Re: Draft new DFSG
On Tue, 24 Nov 1998, Marcus Brinkmann wrote:
> On Mon, Nov 23, 1998 at 04:21:51PM -0500, Dale Scheetz wrote:
> > On Mon, 23 Nov 1998, Ian Jackson wrote:
> > > As I've said before, most recently in a posting to -private, and
> > > before that in various fora, I think the DFSG has some serious
> > > problems due to loose wording. I also strongly dislike the patch
> > > clause.
> > I have heard this from you before, and I don't think you understand just
> > what is at stake here. Let me see if I can explain.
> [explanation snipped --- I really just seek an entry point for my NSHO :)]
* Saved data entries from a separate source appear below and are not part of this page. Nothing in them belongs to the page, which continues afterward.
-- pv_equiv track=rewrite | github.com/Rdinaft/Tic-Tac-Toe | game_state.py | get_winner_per_row
-- ===== SOURCE A (Python) =====
-- def get_winner_per_row(
--     sign_dict: dict[str, str], field: list[list[str | None]], num_of_lines: int
-- ) -> str | None:
--     for participant in sign_dict:
--         for line in range(num_of_lines):
--             if field[line] == [sign_dict[participant]] * len(field[line]):
--                 return participant
--     return None
-- ===== SOURCE B (Python) =====
-- def get_winner_per_row(
--     sign_dict: dict[str, str], field: list[list[str | None]], num_of_lines: int
-- ) -> str | None:
--     # One pass over the rows to collect the signs that fill a whole row,
--     # then one pass over the participants to find the first whose sign did.
--     completed = set()
--     for row in field[:max(0, num_of_lines)]:
--         if row and row[0] is not None and all(c == row[0] for c in row):
--             completed.add(row[0])
--     for participant, sign in sign_dict.items():
--         if sign in completed:
--             return participant
--     return None
-- ===== Notes on version B (the rewrite author's own statement) =====
-- stated objective: alternative
-- what changed: A rescans all rows of the field for every participant; B makes one pass over the rows building a set of row-filling signs and then a single pass over the participants looking their sign up in that set.
-- intended difference: On a non-empty sign_dict with an empty row among the first num_of_lines rows (and the first participant's sign filling no non-empty row there), A returns the very first participant because [] == [sign]*0 compares equal; B returns the participant who actually fills a row (or None), which is the intended meaning of winning a row. — e.g. on get_winner_per_row([("p", "x")], [[]], 1): A returns some "p", B returns none
import Mathlib
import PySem

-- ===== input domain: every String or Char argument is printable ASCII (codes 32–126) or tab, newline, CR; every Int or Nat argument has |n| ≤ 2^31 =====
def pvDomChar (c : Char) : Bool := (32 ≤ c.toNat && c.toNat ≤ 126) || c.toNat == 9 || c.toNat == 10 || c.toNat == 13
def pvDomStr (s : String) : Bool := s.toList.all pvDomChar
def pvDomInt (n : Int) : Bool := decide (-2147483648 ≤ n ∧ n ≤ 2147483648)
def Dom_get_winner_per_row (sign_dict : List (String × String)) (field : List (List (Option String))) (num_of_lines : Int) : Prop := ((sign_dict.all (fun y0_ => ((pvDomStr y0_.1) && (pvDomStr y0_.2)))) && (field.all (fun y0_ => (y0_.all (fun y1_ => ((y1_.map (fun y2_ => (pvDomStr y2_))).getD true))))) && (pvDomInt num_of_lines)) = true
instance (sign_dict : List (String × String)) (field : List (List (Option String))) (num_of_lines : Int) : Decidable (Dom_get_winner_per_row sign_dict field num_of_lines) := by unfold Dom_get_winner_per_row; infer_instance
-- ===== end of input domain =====

-- B replaces A's per-participant rescan of the rows by one pass collecting the row-filling signs into a set, then one pass over the participants (alternative decomposition); on fields with an empty scanned row A accidentally crowns the first participant, B does not (see D_).


-- ===== PORT A =====
-- 'for participant in sign_dict: for line in range(num_of_lines): if field[line] == [sign_dict[participant]]*len(field[line]): return participant'
-- field[line] out of range is an IndexError in Python (excluded by Pre_); the port's 'none => false' branch is only reached outside Pre_.
-- 'for line in range(num_of_lines)' as the lazy counter loop Python's range is (early return at the first match)
def get_winner_per_row_inner (field : List (List (Option String))) (sign : String) (line num_of_lines : Int) : Bool :=
  if line < num_of_lines then
    (match PySem.List.pyGet? field line with
     | some row => row == List.replicate row.length (some sign)
     | none => false) || get_winner_per_row_inner field sign (line + 1) num_of_lines
  else false
termination_by (num_of_lines - line).toNat
decreasing_by omega

def get_winner_per_row_go (d : PySem.Dict String String) (field : List (List (Option String))) (num_of_lines : Int) : List String → Option String
  | [] => none
  | p :: ps =>
    if get_winner_per_row_inner field (d.getD p "") 0 num_of_lines
    then some p
    else get_winner_per_row_go d field num_of_lines ps

def get_winner_per_row (sign_dict : List (String × String)) (field : List (List (Option String))) (num_of_lines : Int) : Option String :=
  get_winner_per_row_go (PySem.Dict.ofList sign_dict) field num_of_lines (PySem.Dict.ofList sign_dict).keys

-- ===== PORT B =====
-- one pass over field[:max(0, num_of_lines)]: 'if row and row[0] is not None and all(c == row[0] for c in row): completed.add(row[0])'
def pvRowStep (st : PySem.Set String) (row : List (Option String)) : PySem.Set String :=
  match row with
  | [] => st
  | first :: rest =>
    match first with
    | some s => if (first :: rest).all (fun c => c == some s) then PySem.Set.add st s else st
    | none => st

def get_winner_per_row_alt_go (st : PySem.Set String) : List (String × String) → Option String
  | [] => none
  | (p, s) :: rest =>
    if PySem.Set.contains st s then some p else get_winner_per_row_alt_go st rest

def get_winner_per_row_alt (sign_dict : List (String × String)) (field : List (List (Option String))) (num_of_lines : Int) : Option String :=
  let rows := PySem.List.slice field none (some (max 0 num_of_lines))
  let completed := rows.foldl pvRowStep PySem.Set.empty
  get_winner_per_row_alt_go completed (PySem.Dict.ofList sign_dict).items

-- ===== PRECONDITION & SPEC =====
-- sign of the FIRST participant of the dict (Python dict: first key, last assigned value)
def pvFirstSign (sign_dict : List (String × String)) : Option String :=
  ((PySem.Dict.ofList sign_dict).items.head?).map (·.2)

-- Pre_ excludes exactly the inputs where A raises IndexError: num_of_lines exceeds len(field) and the
-- first participant (if any) matches no row of the field, so A's inner loop runs past the end of field.
def Pre_get_winner_per_row (sign_dict : List (String × String)) (field : List (List (Option String))) (num_of_lines : Int) : Prop :=
  num_of_lines ≤ field.length ∨
    ((pvFirstSign sign_dict).all (fun s => field.any (fun row => row.all (fun c => c == some s)))) = true
instance (sign_dict : List (String × String)) (field : List (List (Option String))) (num_of_lines : Int) : Decidable (Pre_get_winner_per_row sign_dict field num_of_lines) := by unfold Pre_get_winner_per_row; infer_instance

def pvWitness_get_winner_per_row : (List (String × String)) × List (List (Option String)) × Int :=
  ([("p", "x"), ("q", "o")], [[some "o", some "o"], [some "x", none]], 2)

-- On a non-empty sign_dict with an empty row among the first num_of_lines rows (the first participant's
-- sign filling no non-empty row there), A returns the very first participant because [] == [sign]*0 compares
-- equal, while B returns the participant who actually fills a row (or None) — the intended meaning of winning a row.
def D_get_winner_per_row (sign_dict : List (String × String)) (field : List (List (Option String))) (num_of_lines : Int) : Prop :=
  ((PySem.Dict.ofList sign_dict).items.head?.any fun p =>
    (field.take num_of_lines.toNat).any List.isEmpty &&
      (field.take num_of_lines.toNat).all fun r => r.isEmpty || !r.all fun c => c == some p.2) = true
instance (sign_dict : List (String × String)) (field : List (List (Option String))) (num_of_lines : Int) : Decidable (D_get_winner_per_row sign_dict field num_of_lines) := by unfold D_get_winner_per_row; infer_instance

def Spec_get_winner_per_row (sign_dict : List (String × String)) (field : List (List (Option String))) (num_of_lines : Int) (out : Option String) : Prop := ¬ D_get_winner_per_row sign_dict field num_of_lines → out = get_winner_per_row_alt sign_dict field num_of_lines
instance (sign_dict : List (String × String)) (field : List (List (Option String))) (num_of_lines : Int) (out : Option String) : Decidable (Spec_get_winner_per_row sign_dict field num_of_lines out) := by unfold Spec_get_winner_per_row; infer_instance

def pvDiffWitness_get_winner_per_row : (List (String × String)) × List (List (Option String)) × Int :=
  ([("p", "x")], [[]], 1)

def pvDiffWitnessOut_get_winner_per_row : (Option String) × (Option String) := (some "p", none)

-- ===== CLAIM (what is proved, stated in full; the proofs are below) =====
def Claim_unchanged_get_winner_per_row : Prop := ∀ (sign_dict : List (String × String)) (field : List (List (Option String))) (num_of_lines : Int), Dom_get_winner_per_row sign_dict field num_of_lines → Pre_get_winner_per_row sign_dict field num_of_lines → Spec_get_winner_per_row sign_dict field num_of_lines (get_winner_per_row sign_dict field num_of_lines)
def Claim_changed_get_winner_per_row : Prop := Dom_get_winner_per_row (pvDiffWitness_get_winner_per_row.1) (pvDiffWitness_get_winner_per_row.2.1) (pvDiffWitness_get_winner_per_row.2.2) ∧ Pre_get_winner_per_row (pvDiffWitness_get_winner_per_row.1) (pvDiffWitness_get_winner_per_row.2.1) (pvDiffWitness_get_winner_per_row.2.2) ∧ D_get_winner_per_row (pvDiffWitness_get_winner_per_row.1) (pvDiffWitness_get_winner_per_row.2.1) (pvDiffWitness_get_winner_per_row.2.2) ∧ get_winner_per_row (pvDiffWitness_get_winner_per_row.1) (pvDiffWitness_get_winner_per_row.2.1) (pvDiffWitness_get_winner_per_row.2.2) = pvDiffWitnessOut_get_winner_per_row.1 ∧ get_winner_per_row_alt (pvDiffWitness_get_winner_per_row.1) (pvDiffWitness_get_winner_per_row.2.1) (pvDiffWitness_get_winner_per_row.2.2) = pvDiffWitnessOut_get_winner_per_row.2 ∧ pvDiffWitnessOut_get_winner_per_row.1 ≠ pvDiffWitnessOut_get_winner_per_row.2
def Claim_exact_get_winner_per_row : Prop := ∀ (sign_dict : List (String × String)) (field : List (List (Option String))) (num_of_lines : Int), Dom_get_winner_per_row sign_dict field num_of_lines → Pre_get_winner_per_row sign_dict field num_of_lines → D_get_winner_per_row sign_dict field num_of_lines → get_winner_per_row sign_dict field num_of_lines ≠ get_winner_per_row_alt sign_dict field num_of_lines

-- ===== LEMMAS AND PROOFS =====

-- the rows A's loop can inspect / B slices off
def pvRows (field : List (List (Option String))) (n : Int) : List (List (Option String)) :=
  field.take n.toNat

-- a row equals [sign]*len(row) iff every cell is that sign
theorem pvPred_eq_all (row : List (Option String)) (s : String) :
    (row == List.replicate row.length (some s)) = row.all (fun c => c == some s) := by
  rw [Bool.eq_iff_iff]
  simp [List.eq_replicate_iff, List.all_eq_true]

-- A's inner loop over range(num_of_lines) is a scan of the first num_of_lines rows
theorem pvA_any (field : List (List (Option String))) (n : Int) (p : List (Option String) → Bool) :
    ((PySem.List.pyRange 0 n 1).any (fun line =>
        match PySem.List.pyGet? field line with
        | some row => p row
        | none => false)) = (field.take n.toNat).any p := by
  rw [Bool.eq_iff_iff]
  simp only [List.any_eq_true, PySem.List.mem_pyRange_one]
  constructor
  · rintro ⟨x, ⟨hx0, hxn⟩, hm⟩
    rcases h : PySem.List.pyGet? field x with _ | row
    · rw [h] at hm; exact absurd hm (by simp)
    · rw [h] at hm
      have hx : x = ((x.toNat : Nat) : Int) := by omega
      rw [hx, PySem.List.pyGet?_natCast] at h
      have hlt : x.toNat < field.length := by
        by_contra hge
        rw [List.getElem?_eq_none (by omega)] at h
        exact absurd h (by simp)
      have hrow : field[x.toNat] = row := by
        rw [List.getElem?_eq_getElem hlt] at h
        exact Option.some.inj h
      refine ⟨row, ?_, hm⟩
      rw [← hrow]
      have hmin : x.toNat < min n.toNat field.length := by omega
      have : (field.take n.toNat)[x.toNat]'(by simpa using hmin) = field[x.toNat] :=
        List.getElem_take
      rw [← this]
      exact List.getElem_mem _
  · rintro ⟨row, hmem, hp⟩
    rcases List.getElem_of_mem hmem with ⟨i, hi, hrow⟩
    have hi' : i < min n.toNat field.length := by simpa using hi
    refine ⟨(i : Int), ⟨by omega, by omega⟩, ?_⟩
    rw [PySem.List.pyGet?_natCast]
    rw [List.getElem?_eq_getElem (by omega)]
    have : field[i]'(by omega) = row := by
      rw [← hrow]; exact (List.getElem_take).symm
    simpa [this] using hp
> > We should not declare a license non-free which only requires that the
> > original source be propogated unchanged. I would argue that this provides
> > more freedom to the "end user" since it should then be a simple matter for
> > the "current owner" of the sofware to refert to the original author's
> > work.
> What I dislike about "patch only" distribution is twofold:
The above constraint does not require "patch only" distribution. You could
just as well provide a complete modified source beside the original work.
As this is space consumptive, the patch method is a more functional
process, but not required by the initial conditions.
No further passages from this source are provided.